Mine is a 2009 4320. Mine doesn’t leak as bad as yours yet but I am afraid it will get worse. It leaks a couple ounces a week. There was another thread on here with another guy who had the same issue and he actually fixed it himself by disassembling the tractor. It was quite extensive. You have to remove the radiator, the front axle assembly and then you have to drop the oil pan before you can remove the front cover. I thought about trying it myself but I don’t know. The guy had pictures also.What year is yours ? It sounds like the dealer “fix” has been to replace the sealant with a gasket. It sounds like once that’s done, there hasn’t been any reoccurrences. Only trouble is coming up with the $ 6k to cover the 20 hours of dealer time to do the work. It sounds like lots were covered under warranty. They did come and get my tractor, to do something on it when it was less than a year old, but I’m not sure what that was.

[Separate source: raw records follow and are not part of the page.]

-- pv_equiv track=rewrite | github.com/KamilDemel/LeetCode-Grind | WDI_Fundamentals/thirteen_squares_sum.py | solve_thirteen
-- ===== SOURCE A (Python) =====
-- def solve_thirteen(T):
--     N = len(T)
--
--     def rek_pomoc(i=0, licznik=0, suma_pol=0, wybrane=None):
--         if wybrane is None:
--             wybrane = []
--
--         if licznik == 13 and suma_pol == 2024:
--             return True
--
--         if i == N:
--             return False
--
--         x1, x2, y1, y2 = T[i]
--         czy_biore = True
--
--         for j in range(len(wybrane)):
--             x3, x4, y3, y4 = wybrane[j]
--             sa_rozlaczne = (x2 < x3 or x1 > x4 or y2 < y3 or y1 > y4)
--             if not sa_rozlaczne:
--                 czy_biore = False
--                 break
--
--         if czy_biore:
--             pole = abs(x2 - x1) * abs(x2 - x1)
--             if rek_pomoc(i + 1, licznik + 1, suma_pol + pole, wybrane + [T[i]]):
--                 return True
--
--         if rek_pomoc(i + 1, licznik, suma_pol, wybrane):
--             return True
--
--         return False
--
--     return rek_pomoc()
-- ===== SOURCE B (Python) =====
-- def solve_thirteen(T):
--     N = len(T)
--
--     def disjoint(a, b):
--         x1, x2, y1, y2 = a
--         x3, x4, y3, y4 = b
--         return x2 < x3 or x1 > x4 or y2 < y3 or y1 > y4
--
--     def search(start, count, total, chosen):
--         if count == 13:
--             return total == 2024
--         for j in range(start, N):
--             if all(disjoint(T[j], c) for c in chosen):
--                 x1, x2, _, _ = T[j]
--                 if search(j + 1, count + 1, total + abs(x2 - x1) ** 2, chosen + [T[j]]):
--                     return True
--         return False
--
--     return search(0, 0, 0, [])
-- ===== Notes on version B (the rewrite author's own statement) =====
-- stated objective: alternative
-- what changed: Replaces the per-index take/skip binary backtracking (which keeps recursing even after 13 picks) with combination-style enumeration: a recursive search that loops over the next candidate index among the remaining ones, stops a branch as soon as 13 rectangles are chosen, and tests the sum there.
import Mathlib
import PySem

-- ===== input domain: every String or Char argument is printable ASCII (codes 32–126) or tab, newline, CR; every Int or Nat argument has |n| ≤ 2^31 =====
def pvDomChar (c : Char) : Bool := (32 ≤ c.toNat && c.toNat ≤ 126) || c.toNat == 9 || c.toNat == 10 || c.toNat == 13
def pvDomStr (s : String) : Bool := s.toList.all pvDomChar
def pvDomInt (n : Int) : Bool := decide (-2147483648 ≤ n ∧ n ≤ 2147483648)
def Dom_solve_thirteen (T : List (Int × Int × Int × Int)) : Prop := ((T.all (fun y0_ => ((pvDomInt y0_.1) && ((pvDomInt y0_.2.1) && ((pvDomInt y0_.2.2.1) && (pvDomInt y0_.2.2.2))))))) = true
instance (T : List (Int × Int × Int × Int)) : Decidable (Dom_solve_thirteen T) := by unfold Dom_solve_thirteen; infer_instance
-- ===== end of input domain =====

-- B replaces A's per-index take/skip backtracking with combination-style enumeration
-- (loop over the next candidate index, branch cut once 13 rectangles are chosen);
-- objective: alternative decomposition of the same exhaustive search.

-- ===== PORT A =====
-- rek_pomoc; i only ever reaches N from below, so 'i == N' is ported as 'N ≤ i' (exact
-- on all reachable states, and total); T[i] is ported as getD (i < N holds at every use).
def rek_pomoc (T : List (Int × Int × Int × Int)) (N : Nat) (i : Nat)
    (licznik : Int) (suma_pol : Int) (wybrane : List (Int × Int × Int × Int)) : Bool :=
  if licznik = 13 ∧ suma_pol = 2024 then true
  else if N ≤ i then false
  else
    let t := T.getD i (0, 0, 0, 0)
    -- the for-loop with break computes: t is disjoint from every element of wybrane
    let czy_biore := wybrane.all (fun b =>
      t.2.1 < b.1 || t.1 > b.2.1 || t.2.2.2 < b.2.2.1 || t.2.2.1 > b.2.2.2)
    if czy_biore then
      let pole := |t.2.1 - t.1| * |t.2.1 - t.1|
      if rek_pomoc T N (i + 1) (licznik + 1) (suma_pol + pole) (wybrane ++ [t]) then true
      else rek_pomoc T N (i + 1) licznik suma_pol wybrane
    else rek_pomoc T N (i + 1) licznik suma_pol wybrane
termination_by N - i
decreasing_by all_goals omega

def solve_thirteen (T : List (Int × Int × Int × Int)) : Bool :=
  rek_pomoc T T.length 0 0 0 []

-- ===== PORT B =====
def disjointB (a b : Int × Int × Int × Int) : Bool :=
  a.2.1 < b.1 || a.1 > b.2.1 || a.2.2.2 < b.2.2.1 || a.2.2.1 > b.2.2.2

mutual
-- 'search' of Source B
def searchB (T : List (Int × Int × Int × Int)) (N : Nat) (start : Nat)
    (count : Int) (total : Int) (chosen : List (Int × Int × Int × Int)) : Bool :=
  if count = 13 then decide (total = 2024)
  else loopB T N start count total chosen
termination_by (N - start, 1)
decreasing_by omega
-- the 'for j in range(start, N)' loop of 'search', with its early return
def loopB (T : List (Int × Int × Int × Int)) (N : Nat) (j : Nat)
    (count : Int) (total : Int) (chosen : List (Int × Int × Int × Int)) : Bool :=
  if N ≤ j then false
  else
    let t := T.getD j (0, 0, 0, 0)
    if chosen.all (fun c => disjointB t c) &&
        searchB T N (j + 1) (count + 1) (total + |t.2.1 - t.1| ^ 2) (chosen ++ [t]) then
      true
    else loopB T N (j + 1) count total chosen
termination_by (N - j, 0)
decreasing_by all_goals omega
end

def solve_thirteen_alt (T : List (Int × Int × Int × Int)) : Bool :=
  searchB T T.length 0 0 0 []

-- ===== PRECONDITION & SPEC =====
def Spec_solve_thirteen (T : List (Int × Int × Int × Int)) (out : Bool) : Prop := out = solve_thirteen_alt T
instance (T : List (Int × Int × Int × Int)) (out : Bool) : Decidable (Spec_solve_thirteen T out) := by unfold Spec_solve_thirteen; infer_instance

-- ===== CLAIM (what is proved, stated in full; the proofs are below) =====
def Claim_equal_solve_thirteen : Prop := ∀ (T : List (Int × Int × Int × Int)), Dom_solve_thirteen T → Spec_solve_thirteen T (solve_thirteen T)

-- ===== LEMMAS AND PROOFS =====

-- the common characterisation: from 'tail' one can pick a subsequence p completing the
-- current state (count c, sum s, already-chosen w) to 13 pairwise-"disjoint" rectangles
-- whose quirk-areas sum to 2024; later picks are checked against earlier ones.
def Good (tail : List (Int × Int × Int × Int)) (c s : Int)
    (w : List (Int × Int × Int × Int)) : Prop :=
  ∃ p : List (Int × Int × Int × Int), p.Sublist tail ∧ c + p.length = 13 ∧
    s + (p.map (fun t => |t.2.1 - t.1| * |t.2.1 - t.1|)).sum = 2024 ∧
    (∀ a ∈ w, ∀ b ∈ p, disjointB b a = true) ∧
    p.Pairwise (fun x y => disjointB y x = true)

theorem good_nil {c s : Int} {w : List (Int × Int × Int × Int)} :
    Good [] c s w ↔ (c = 13 ∧ s = 2024) := by
  constructor
  · rintro ⟨p, hsub, hc, hs, -, -⟩
    have : p = [] := List.sublist_nil.mp hsub
    subst this; simp at hc hs ⊢; omega
  · rintro ⟨hc, hs⟩
    exact ⟨[], List.nil_sublist _, by simp [hc], by simp [hs], by simp, by simp⟩

theorem good_cons {x : Int × Int × Int × Int} {tail : List (Int × Int × Int × Int)}
    {c s : Int} {w : List (Int × Int × Int × Int)} :
    Good (x :: tail) c s w ↔
      ((∀ a ∈ w, disjointB x a = true) ∧
        Good tail (c + 1) (s + |x.2.1 - x.1| * |x.2.1 - x.1|) (w ++ [x])) ∨
      Good tail c s w := by
  constructor
  · rintro ⟨p, hsub, hc, hs, hw, hp⟩
    rcases List.sublist_cons_iff.mp hsub with h | ⟨p', rfl, hp'⟩
    · exact Or.inr ⟨p, h, hc, hs, hw, hp⟩
    · left
      rcases List.pairwise_cons.mp hp with ⟨hx, hp'pw⟩
      refine ⟨fun a ha => hw a ha x (by simp), p', hp', by simp at hc ⊢; omega,
        by simp at hs ⊢; linarith, ?_, hp'pw⟩
      intro a ha b hb
      rcases List.mem_append.mp ha with ha | ha
      · exact hw a ha b (by simp [hb])
      · simp at ha; subst ha; exact hx b hb
  · rintro (⟨hx, p', hp', hc, hs, hw, hp'pw⟩ | ⟨p, hsub, hc, hs, hw, hp⟩)
    · refine ⟨x :: p', List.cons_sublist_cons.mpr hp', by simp at hc ⊢; omega,
        by simp at hs ⊢; linarith, ?_, ?_⟩
      · intro a ha b hb
        rcases List.mem_cons.mp hb with rfl | hb
        · exact hx a ha
        · exact hw a (by simp [ha]) b hb
      · exact List.pairwise_cons.mpr ⟨fun b hb => hw x (by simp) b hb, hp'pw⟩
    · exact ⟨p, hsub.cons x, hc, hs, hw, hp⟩

-- A's recursion computes Good on the remaining suffix
theorem rek_char (T : List (Int × Int × Int × Int)) :
    ∀ (fuel i : Nat) (c s : Int) (w : List (Int × Int × Int × Int)),
      T.length - i ≤ fuel →
      (rek_pomoc T T.length i c s w = true ↔ Good (T.drop i) c s w) := by
  intro fuel
  induction fuel with
  | zero =>
    intro i c s w hf
    have hi : T.length ≤ i := by omega
    rw [rek_pomoc]
    simp only [List.drop_eq_nil_of_le hi, good_nil]
    split_ifs <;> simp_all
  | succ n ih =>
    intro i c s w hf
    rw [rek_pomoc]
    split_ifs with h1 h2
    · simp only [true_iff]
      exact ⟨[], List.nil_sublist _, by simp [h1.1], by simp [h1.2], by simp, by simp⟩
    · simp only [List.drop_eq_nil_of_le h2, good_nil]
      simp_all
    · have hi : i < T.length := by omega
      have hdrop : T.drop i = T[i] :: T.drop (i + 1) := List.drop_eq_getElem_cons hi
      have hget : T.getD i (0, 0, 0, 0) = T[i] := List.getD_eq_getElem T _ hi
      rw [hdrop, good_cons]
      simp only [hget]
      have ihT := ih (i + 1) (c + 1)
        (s + |T[i].2.1 - T[i].1| * |T[i].2.1 - T[i].1|) (w ++ [T[i]]) (by omega)
      have ihS := ih (i + 1) c s w (by omega)
      by_cases hall : w.all (fun b =>
          T[i].2.1 < b.1 || T[i].1 > b.2.1 || T[i].2.2.2 < b.2.2.1 || T[i].2.2.1 > b.2.2.2)
      · have hall' : ∀ a ∈ w, disjointB T[i] a = true := by
          intro a ha; have := (List.all_eq_true.mp hall) a ha
          simpa [disjointB] using this
        simp only [hall, if_true]
        constructor
        · intro h
          split_ifs at h with htake
          · exact Or.inl ⟨hall', ihT.mp htake⟩
          · exact Or.inr (ihS.mp h)
        · rintro (⟨-, hg⟩ | hg)
          · split_ifs with htake
            · rfl
            · exact absurd (ihT.mpr hg) htake
          · split_ifs with htake
            · rfl
            · exact ihS.mpr hg
      · rw [Bool.not_eq_true] at hall
        simp only [hall, Bool.false_eq_true, if_false]
        rw [ihS]
        constructor
        · exact Or.inr
        · rintro (⟨hx, -⟩ | hg)
          · exfalso
            have htrue : (w.all fun b =>
                T[i].2.1 < b.1 || T[i].1 > b.2.1 || T[i].2.2.2 < b.2.2.1 ||
                  T[i].2.2.1 > b.2.2.2) = true :=
              List.all_eq_true.mpr fun a ha => hx a ha
            rw [htrue] at hall
            simp at hall
          · exact hg

-- B's loop computes Good on the remaining suffix (when count ≠ 13)
theorem loop_char (T : List (Int × Int × Int × Int)) :
    ∀ (fuel j : Nat) (c s : Int) (w : List (Int × Int × Int × Int)),
      T.length - j ≤ fuel → c ≠ 13 →
      (loopB T T.length j c s w = true ↔ Good (T.drop j) c s w) := by
  intro fuel
  induction fuel with
  | zero =>
    intro j c s w hf hc
    have hj : T.length ≤ j := by omega
    rw [loopB]
    simp only [List.drop_eq_nil_of_le hj, good_nil, if_pos hj, Bool.false_eq_true, false_iff]
    exact fun h => hc h.1
  | succ n ih =>
    intro j c s w hf hc
    rw [loopB]
    split_ifs with h2
    · simp only [List.drop_eq_nil_of_le h2, good_nil, false_iff]
      exact fun h => hc h.1
    · have hj : j < T.length := by omega
      have hdrop : T.drop j = T[j] :: T.drop (j + 1) := List.drop_eq_getElem_cons hj
      have hget : T.getD j (0, 0, 0, 0) = T[j] := List.getD_eq_getElem T _ hj
      rw [hdrop, good_cons]
      simp only [hget]
      have hsq : |T[j].2.1 - T[j].1| ^ 2 = |T[j].2.1 - T[j].1| * |T[j].2.1 - T[j].1| := sq _
      -- characterise the inner searchB call at count + 1
      have hsearch : searchB T T.length (j + 1) (c + 1)
            (s + |T[j].2.1 - T[j].1| ^ 2) (w ++ [T[j]]) = true ↔
          Good (T.drop (j + 1)) (c + 1)
            (s + |T[j].2.1 - T[j].1| * |T[j].2.1 - T[j].1|) (w ++ [T[j]]) := by
        rw [searchB, hsq]
        by_cases hc1 : c + 1 = (13 : Int)
        · simp only [hc1, if_true]
          constructor
          · intro h
            refine ⟨[], List.nil_sublist _, by simp only [List.length_nil, Int.natCast_zero, add_zero],
              by simp only [List.map_nil, List.sum_nil, add_zero]; exact of_decide_eq_true h,
              by simp, by simp⟩
          · rintro ⟨p, -, hlen, hsum, -, -⟩
            have : p = [] := by
              cases p with
              | nil => rfl
              | cons a q => simp at hlen; omega
            subst this
            simp only [List.map_nil, List.sum_nil, add_zero] at hsum
            exact decide_eq_true hsum
        · simp only [hc1, if_false]
          exact ih (j + 1) (c + 1) _ _ (by omega) hc1
      have ihS := ih (j + 1) c s w (by omega) hc
      constructor
      · intro h
        split_ifs at h with htake
        · rw [Bool.and_eq_true] at htake
          exact Or.inl ⟨fun a ha => (List.all_eq_true.mp htake.1) a ha, hsearch.mp htake.2⟩
        · exact Or.inr (ihS.mp h)
      · rintro (⟨hx, hg⟩ | hg)
        · split_ifs with htake
          · rfl
          · exfalso
            rw [Bool.and_eq_true] at htake
            exact htake ⟨List.all_eq_true.mpr hx, hsearch.mpr hg⟩
        · split_ifs with htake
          · rfl
          · exact ihS.mpr hg

-- ===== VERDICT (by name: the statement is the Claim_ definition above) =====
theorem solve_thirteen_spec : Claim_equal_solve_thirteen := by
  intro T _
  unfold Spec_solve_thirteen solve_thirteen solve_thirteen_alt
  rw [Bool.eq_iff_iff]
  rw [rek_char T (T.length) 0 0 0 [] (by omega)]
  rw [searchB]
  simp only [show ((0 : Int) = 13) = False by simp, if_false]
  rw [loop_char T (T.length) 0 0 0 [] (by omega) (by decide)]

I’m not certain the K-seal will make a permanent fix however it has some pretty good reviews on-line, and sounds like it is particularly effective on leaking gaskets. It also has no known “bad” effects like plugging up thermostats, etc.
How often have you been refilling your cooling system and how much have you usually had to add ?
I’ve known about this issue for many years but only experienced it over the last few months on my 2005 model 4120 tractor. I’ve changed my coolant several times over the years, to try and minimize the chances of trouble. I’m hoping the K-seal really is a permanent fix.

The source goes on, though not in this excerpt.